● Information given:
-- pv_equiv track=rewrite | github.com/pedroafmonteiro/fp-leic | Week 05 (October 16 - October 22)/Practice 05/QP05 Quiz - Strings & Tuples/exercise4.py | multi
-- ===== SOURCE A (Python) =====
-- def multi(g):
--     g =  sorted(g)
--     wait = 0
--     display = ()
--     for z in range(len(g)):
--         if wait > 0:
--             wait -= 1
--             continue
--         t = g[z]
--         n = 1
--         for i in range(len(g)):
--             if i!= z and t[0] == g[i][0] and t[1] == g[i][1]:
--                 n += 1
--         wait = n - 1
--         display = display + ((t[0], n, t[1]),)
--     return display
-- ===== SOURCE B (Python) =====
-- def multi(g):
--     s = sorted(g)
--     out = []
--     i = 0
--     n = len(s)
--     while i < n:
--         j = i + 1
--         while j < n and s[j] == s[i]:
--             j += 1
--         out.append((s[i][0], j - i, s[i][1]))
--         i = j
--     return tuple(out)
-- ===== Notes on version B (the rewrite author's own statement) =====
-- stated objective: faster
-- what changed: Instead of counting each group's occurrences with a full inner scan and a wait-counter that skips the duplicates, B makes a single linear pass over the sorted list, advancing a second index to the end of each contiguous run of equal pairs.
import Mathlib
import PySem

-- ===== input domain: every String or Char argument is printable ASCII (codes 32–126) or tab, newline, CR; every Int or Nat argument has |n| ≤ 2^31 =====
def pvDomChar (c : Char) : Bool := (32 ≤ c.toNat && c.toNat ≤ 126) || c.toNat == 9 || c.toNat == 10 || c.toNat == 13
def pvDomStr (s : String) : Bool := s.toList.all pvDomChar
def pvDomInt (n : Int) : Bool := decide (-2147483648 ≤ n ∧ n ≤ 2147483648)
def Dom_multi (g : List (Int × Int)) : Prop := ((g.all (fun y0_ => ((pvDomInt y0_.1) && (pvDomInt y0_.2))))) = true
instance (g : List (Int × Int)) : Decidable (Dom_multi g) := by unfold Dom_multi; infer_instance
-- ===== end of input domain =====

-- B replaces A's quadratic count-and-skip over the sorted list by one linear grouping pass (two indices over contiguous runs).

-- ===== PORT A =====
-- loop body of A's 'for z in range(len(g))' (state = (wait, display)); g[z]/g[i] are always
-- in range here, so pyGetD with an arbitrary default is exact
def multiBody (s : List (Int × Int)) (st : Int × List (Int × Int × Int)) (z : Int) :
    Int × List (Int × Int × Int) :=
  if st.1 > 0 then (st.1 - 1, st.2)
  else
    let t := PySem.List.pyGetD s z (0, 0)
    let n := (PySem.List.pyRange 0 (PySem.List.len s) 1).foldl
        (fun n i =>
          if i ≠ z ∧ t.1 = (PySem.List.pyGetD s i (0, 0)).1 ∧ t.2 = (PySem.List.pyGetD s i (0, 0)).2
          then n + 1 else n) 1
    (n - 1, st.2 ++ [(t.1, n, t.2)])

def multi (g : List (Int × Int)) : List (Int × Int × Int) :=
  let s := PySem.List.sorted2 g Prod.fst Prod.snd
  ((PySem.List.pyRange 0 (PySem.List.len s) 1).foldl (multiBody s) (0, [])).2

-- ===== PORT B =====
-- inner 'while j < n and s[j] == s[i]: j += 1' of Source B; indices in range, getD is exact
def runEnd (s : List (Int × Int)) (i j : Nat) : Nat :=
  if h : j < s.length ∧ s.getD j (0, 0) = s.getD i (0, 0) then runEnd s i (j + 1) else j
termination_by s.length - j
decreasing_by omega

-- needed by bLoop's termination proof
theorem le_runEnd (s : List (Int × Int)) (i j : Nat) : j ≤ runEnd s i j := by
  fun_induction runEnd with
  | case1 h ih => omega
  | case2 => omega

-- outer 'while i < n' of Source B
def bLoop (s : List (Int × Int)) (i : Nat) : List (Int × Int × Int) :=
  if _hi : i < s.length then
    let j := runEnd s i (i + 1)
    let t := s.getD i (0, 0)
    (t.1, (j : Int) - (i : Int), t.2) :: bLoop s j
  else []
termination_by s.length - i
decreasing_by have := le_runEnd s i (i + 1); omega

def multi_alt (g : List (Int × Int)) : List (Int × Int × Int) :=
  bLoop (PySem.List.sorted2 g Prod.fst Prod.snd) 0

-- ===== PRECONDITION & SPEC =====
def Spec_multi (g : List (Int × Int)) (out : List (Int × Int × Int)) : Prop := out = multi_alt g
instance (g : List (Int × Int)) (out : List (Int × Int × Int)) : Decidable (Spec_multi g out) := by unfold Spec_multi; infer_instance

-- ===== CLAIM (what is proved, stated in full; the proofs are below) =====
def Claim_equal_multi : Prop := ∀ (g : List (Int × Int)), Dom_multi g → Spec_multi g (multi g)

-- ===== LEMMAS AND PROOFS =====

theorem sorted2_eq_sorted_lex (xs : List (Int × Int)) :
    PySem.List.sorted2 xs Prod.fst Prod.snd = PySem.List.sorted xs (fun x => toLex x) := by
  rw [PySem.List.sorted_eq_foldl_insertBy]
  show List.foldl _ [] xs = _
  congr 1
  funext acc x
  congr 1
  funext a b
  have : (toLex a < toLex b) ↔ (a.1 < b.1 ∨ a.1 = b.1 ∧ a.2 < b.2) := Prod.Lex.lt_iff
  by_cases h1 : a.1 < b.1 <;> by_cases h2 : b.1 < a.1 <;> by_cases h3 : a.2 < b.2 <;>
    simp [this, h1, h2, h3] <;> omega

theorem getD_mono {s : List (Int × Int)}
    (Hs : s.Pairwise (fun a b => toLex a ≤ toLex b)) {p q : Nat}
    (hpq : p ≤ q) (hq : q < s.length) :
    toLex (s.getD p (0, 0)) ≤ toLex (s.getD q (0, 0)) := by
  rcases Nat.lt_or_ge p q with h | h
  · have := List.pairwise_iff_getElem.mp Hs p q (by omega) hq h
    rwa [List.getD_eq_getElem s _ (by omega), List.getD_eq_getElem s _ hq]
  · have : p = q := by omega
    subst this; exact le_refl _

theorem runEnd_le (s : List (Int × Int)) (i j : Nat) (hj : j ≤ s.length) :
    runEnd s i j ≤ s.length := by
  fun_induction runEnd with
  | case1 hj h ih => exact ih (by omega)
  | case2 hj h => omega

theorem runEnd_eq_self (s : List (Int × Int)) (i j : Nat) :
    ∀ k, j ≤ k → k < runEnd s i j → s.getD k (0, 0) = s.getD i (0, 0) := by
  fun_induction runEnd with
  | case1 j h ih =>
    intro k h1 h2
    rcases Nat.eq_or_lt_of_le h1 with rfl | hlt
    · exact h.2
    · exact ih k (by omega) h2
  | case2 j h =>
    intro k h1 h2
    omega

theorem runEnd_stop (s : List (Int × Int)) (i j : Nat) :
    runEnd s i j < s.length → s.getD (runEnd s i j) (0, 0) ≠ s.getD i (0, 0) := by
  fun_induction runEnd with
  | case1 j h ih => exact ih
  | case2 j h =>
    intro _ he
    exact h ⟨by omega, he⟩


theorem skip_lemma (s : List (Int × Int)) (k : Nat) :
    ∀ (z : Int) (acc : List (Int × Int × Int)),
    (PySem.List.pyRange z (z + k) 1).foldl (multiBody s) ((k : Int), acc) = (0, acc) := by
  induction k with
  | zero =>
    intro z acc
    rw [PySem.List.pyRange_one_eq_nil (by omega)]
    simp
  | succ k ih =>
    intro z acc
    rw [PySem.List.pyRange_one_cons (by omega)]
    simp only [List.foldl_cons]
    have hb : multiBody s (((k+1 : Nat) : Int), acc) z = (((k : Nat) : Int), acc) := by
      simp only [multiBody]
      rw [if_pos (by push_cast; omega)]
      simp
    rw [hb]
    have hr : z + ((k + 1 : Nat) : Int) = (z + 1) + (k : Nat) := by push_cast; ring
    rw [hr]
    exact ih (z + 1) acc

theorem inner_count (s : List (Int × Int))
    (Hs : s.Pairwise (fun a b => toLex a ≤ toLex b)) (z : Nat) (hz : z < s.length)
    (hb : ∀ k, k < z → s.getD k (0, 0) ≠ s.getD z (0, 0)) :
    (PySem.List.pyRange 0 (s.length : Int) 1).foldl
        (fun n i =>
          if i ≠ (z : Int) ∧ (s.getD z (0, 0)).1 = (PySem.List.pyGetD s i (0, 0)).1 ∧
              (s.getD z (0, 0)).2 = (PySem.List.pyGetD s i (0, 0)).2
          then n + 1 else n) 1 = ((runEnd s z (z + 1) : Int) - (z : Int)) := by
  set t := s.getD z (0, 0) with ht
  set j := runEnd s z (z + 1) with hj
  have hj1 : z + 1 ≤ j := le_runEnd s z (z + 1)
  have hj2 : j ≤ s.length := runEnd_le s z (z + 1) (by omega)
  -- the loop condition as a Bool predicate
  set p : Int → Bool := fun i =>
    decide (i ≠ (z : Int) ∧ t.1 = (PySem.List.pyGetD s i (0, 0)).1 ∧
      t.2 = (PySem.List.pyGetD s i (0, 0)).2) with hp
  have hfun : (fun (n : Int) (i : Int) =>
      if i ≠ (z : Int) ∧ t.1 = (PySem.List.pyGetD s i (0, 0)).1 ∧
          t.2 = (PySem.List.pyGetD s i (0, 0)).2
      then n + 1 else n) = (fun (n : Int) (i : Int) => if p i = true then n + 1 else n) := by
    funext n i
    by_cases h : i ≠ (z : Int) ∧ t.1 = (PySem.List.pyGetD s i (0, 0)).1 ∧
        t.2 = (PySem.List.pyGetD s i (0, 0)).2 <;> simp [hp, h]
  rw [hfun, PySem.List.foldl_count_if]
  set q : Int → Bool := fun i => decide ((z : Int) < i ∧ i < (j : Int)) with hq
  have hcong : List.countP p (PySem.List.pyRange 0 (s.length : Int) 1)
      = List.countP q (PySem.List.pyRange 0 (s.length : Int) 1) := by
    apply List.countP_congr
    intro i hi
    have hib := PySem.List.mem_pyRange_one.mp hi
    set m := i.toNat with hm
    have him : i = (m : Int) := by omega
    have hmlen : m < s.length := by omega
    have hget : PySem.List.pyGetD s i (0, 0) = s.getD m (0, 0) :=
      PySem.List.pyGetD_of_nonneg s (0, 0) (by omega)
    simp only [hp, hq, hget, decide_eq_true_eq]
    constructor
    · rintro ⟨hne, he1, he2⟩
      have heq : s.getD m (0, 0) = t := Prod.ext he1.symm he2.symm
      have hmz : m ≠ z := by omega
      rcases Nat.lt_or_ge m z with hlt | hge
      · exact absurd heq (hb m hlt)
      · have hzm : z < m := by omega
        constructor
        · omega
        · by_contra hcon
          have hjm : j ≤ m := by omega
          have hjlen : j < s.length := by omega
          have hstop : s.getD j (0, 0) ≠ t := runEnd_stop s z (z + 1) (by omega)
          have h1 : toLex t ≤ toLex (s.getD j (0, 0)) := ht ▸ getD_mono Hs (by omega) hjlen
          have h2 : toLex (s.getD j (0, 0)) ≤ toLex (s.getD m (0, 0)) := getD_mono Hs hjm hmlen
          rw [heq] at h2
          exact hstop (toLex.injective (le_antisymm h2 h1))
    · rintro ⟨h1, h2⟩
      have heq : s.getD m (0, 0) = t :=
        runEnd_eq_self s z (z + 1) m (by omega) (by omega)
      refine ⟨by omega, ?_, ?_⟩ <;> rw [heq]
  rw [hcong]
  have hsplit : PySem.List.pyRange 0 (s.length : Int) 1
      = PySem.List.pyRange 0 ((z : Int) + 1) 1 ++ PySem.List.pyRange ((z : Int) + 1) (j : Int) 1
        ++ PySem.List.pyRange (j : Int) (s.length : Int) 1 := by
    rw [PySem.List.pyRange_one_append 0 ((z : Int) + 1) (s.length : Int) (by omega) (by omega),
      PySem.List.pyRange_one_append ((z : Int) + 1) (j : Int) (s.length : Int) (by omega) (by omega),
      List.append_assoc]
  rw [hsplit, List.countP_append, List.countP_append]
  have c1 : List.countP q (PySem.List.pyRange 0 ((z : Int) + 1) 1) = 0 := by
    rw [List.countP_eq_zero]
    intro a ha
    have := PySem.List.mem_pyRange_one.mp ha
    simp only [hq, decide_eq_true_eq]
    omega
  have c2 : List.countP q (PySem.List.pyRange ((z : Int) + 1) (j : Int) 1)
      = (PySem.List.pyRange ((z : Int) + 1) (j : Int) 1).length := by
    rw [List.countP_eq_length]
    intro a ha
    have := PySem.List.mem_pyRange_one.mp ha
    simp only [hq, decide_eq_true_eq]
    omega
  have c3 : List.countP q (PySem.List.pyRange (j : Int) (s.length : Int) 1) = 0 := by
    rw [List.countP_eq_zero]
    intro a ha
    have := PySem.List.mem_pyRange_one.mp ha
    simp only [hq, decide_eq_true_eq]
    omega
  rw [c1, c2, c3, PySem.List.length_pyRange_one]
  omega

theorem outer_eq (s : List (Int × Int))
    (Hs : s.Pairwise (fun a b => toLex a ≤ toLex b)) :
    ∀ (fuel z : Nat) (acc : List (Int × Int × Int)),
    s.length ≤ z + fuel → z ≤ s.length →
    (z < s.length → ∀ k, k < z → s.getD k (0, 0) ≠ s.getD z (0, 0)) →
    (PySem.List.pyRange (z : Int) (s.length : Int) 1).foldl (multiBody s) (0, acc)
      = (0, acc ++ bLoop s z) := by
  intro fuel
  induction fuel with
  | zero =>
    intro z acc h1 h2 hb
    have hz : z = s.length := by omega
    subst hz
    rw [PySem.List.pyRange_one_eq_nil (by omega), bLoop]
    simp
  | succ fuel ih =>
    intro z acc h1 h2 hb
    rcases Nat.eq_or_lt_of_le h2 with hz | hzlt
    · subst hz
      rw [PySem.List.pyRange_one_eq_nil (by omega), bLoop]
      simp
    · set t := s.getD z (0, 0) with ht
      set j := runEnd s z (z + 1) with hj
      have hj1 : z + 1 ≤ j := le_runEnd s z (z + 1)
      have hj2 : j ≤ s.length := runEnd_le s z (z + 1) (by omega)
      have htg : PySem.List.pyGetD s ((z : Nat) : Int) (0, 0) = t := by
        rw [PySem.List.pyGetD_of_nonneg s (0, 0) (by omega)]
        simp [ht, List.getD]
      have hstep : multiBody s (0, acc) ((z : Nat) : Int)
          = (((j : Int) - (z : Int)) - 1, acc ++ [(t.1, (j : Int) - (z : Int), t.2)]) := by
        simp only [multiBody]
        rw [if_neg (by simp)]
        simp only [htg, PySem.List.len_eq]
        rw [inner_count s Hs z hzlt (hb hzlt)]
      rw [PySem.List.pyRange_one_cons (by exact_mod_cast Nat.cast_lt.mpr hzlt)]
      simp only [List.foldl_cons]
      rw [hstep]
      rw [PySem.List.pyRange_one_append ((z : Int) + 1) (j : Int) (s.length : Int)
        (by omega) (by omega), List.foldl_append]
      have hcast : (((j - (z + 1) : Nat) : Int)) = (j : Int) - (z : Int) - 1 := by omega
      have hskip := skip_lemma s (j - (z + 1)) ((z : Int) + 1) (acc ++ [(t.1, (j : Int) - (z : Int), t.2)])
      have hrange : ((z : Int) + 1) + ((j - (z + 1) : Nat) : Int) = (j : Int) := by omega
      rw [hrange, hcast] at hskip
      rw [hskip]
      have hbj : j < s.length → ∀ k, k < j → s.getD k (0, 0) ≠ s.getD j (0, 0) := by
        intro hjlen k hk
        have hstop : s.getD j (0, 0) ≠ t := runEnd_stop s z (z + 1) (by omega)
        rcases Nat.lt_trichotomy k z with hkz | hkz | hkz
        · have hkne : s.getD k (0, 0) ≠ t := hb hzlt k hkz
          have hle1 : toLex (s.getD k (0, 0)) ≤ toLex t := ht ▸ getD_mono Hs (by omega) hzlt
          have hlt1 : toLex (s.getD k (0, 0)) < toLex t :=
            lt_of_le_of_ne hle1 (fun he => hkne (toLex.injective he))
          have hle2 : toLex t ≤ toLex (s.getD j (0, 0)) := ht ▸ getD_mono Hs (by omega) hjlen
          intro he
          rw [he] at hlt1
          exact absurd hle2 (not_le_of_gt hlt1)
        · subst hkz
          exact fun he => hstop (ht ▸ he.symm)
        · have : s.getD k (0, 0) = t := runEnd_eq_self s z (z + 1) k (by omega) (by omega)
          rw [this]
          exact fun he => hstop he.symm
      rw [ih j (acc ++ [(t.1, (j : Int) - (z : Int), t.2)]) (by omega) (by omega) hbj]
      conv_rhs => rw [bLoop, dif_pos hzlt]
      simp [← hj, ht, List.getD, List.append_assoc]

-- ===== VERDICT (by name: the statement is the Claim_ definition above) =====
theorem multi_spec : Claim_equal_multi := by
  intro g _
  unfold Spec_multi multi multi_alt
  rw [sorted2_eq_sorted_lex]
  set s := PySem.List.sorted g (fun x => toLex x) with hs
  have Hs : s.Pairwise (fun a b => toLex a ≤ toLex b) := PySem.List.sorted_pairwise g _
  have h := outer_eq s Hs s.length 0 [] (by omega) (by omega) (by intro _ k hk; omega)
  simp only [Nat.cast_zero] at h
  simp only [PySem.List.len_eq]
  rw [h]
  simp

● Task details: Copy out, word for word, the part of the entries above that begins at the line with "have hget : PySem.List.pyGetD" and ends at the line with "have heq : s.getD m (0, 0) = t := Prod.ext", including both.

● Task result:
    have hget : PySem.List.pyGetD s i (0, 0) = s.getD m (0, 0) :=
      PySem.List.pyGetD_of_nonneg s (0, 0) (by omega)
    simp only [hp, hq, hget, decide_eq_true_eq]
    constructor
    · rintro ⟨hne, he1, he2⟩
      have heq : s.getD m (0, 0) = t := Prod.ext he1.symm he2.symm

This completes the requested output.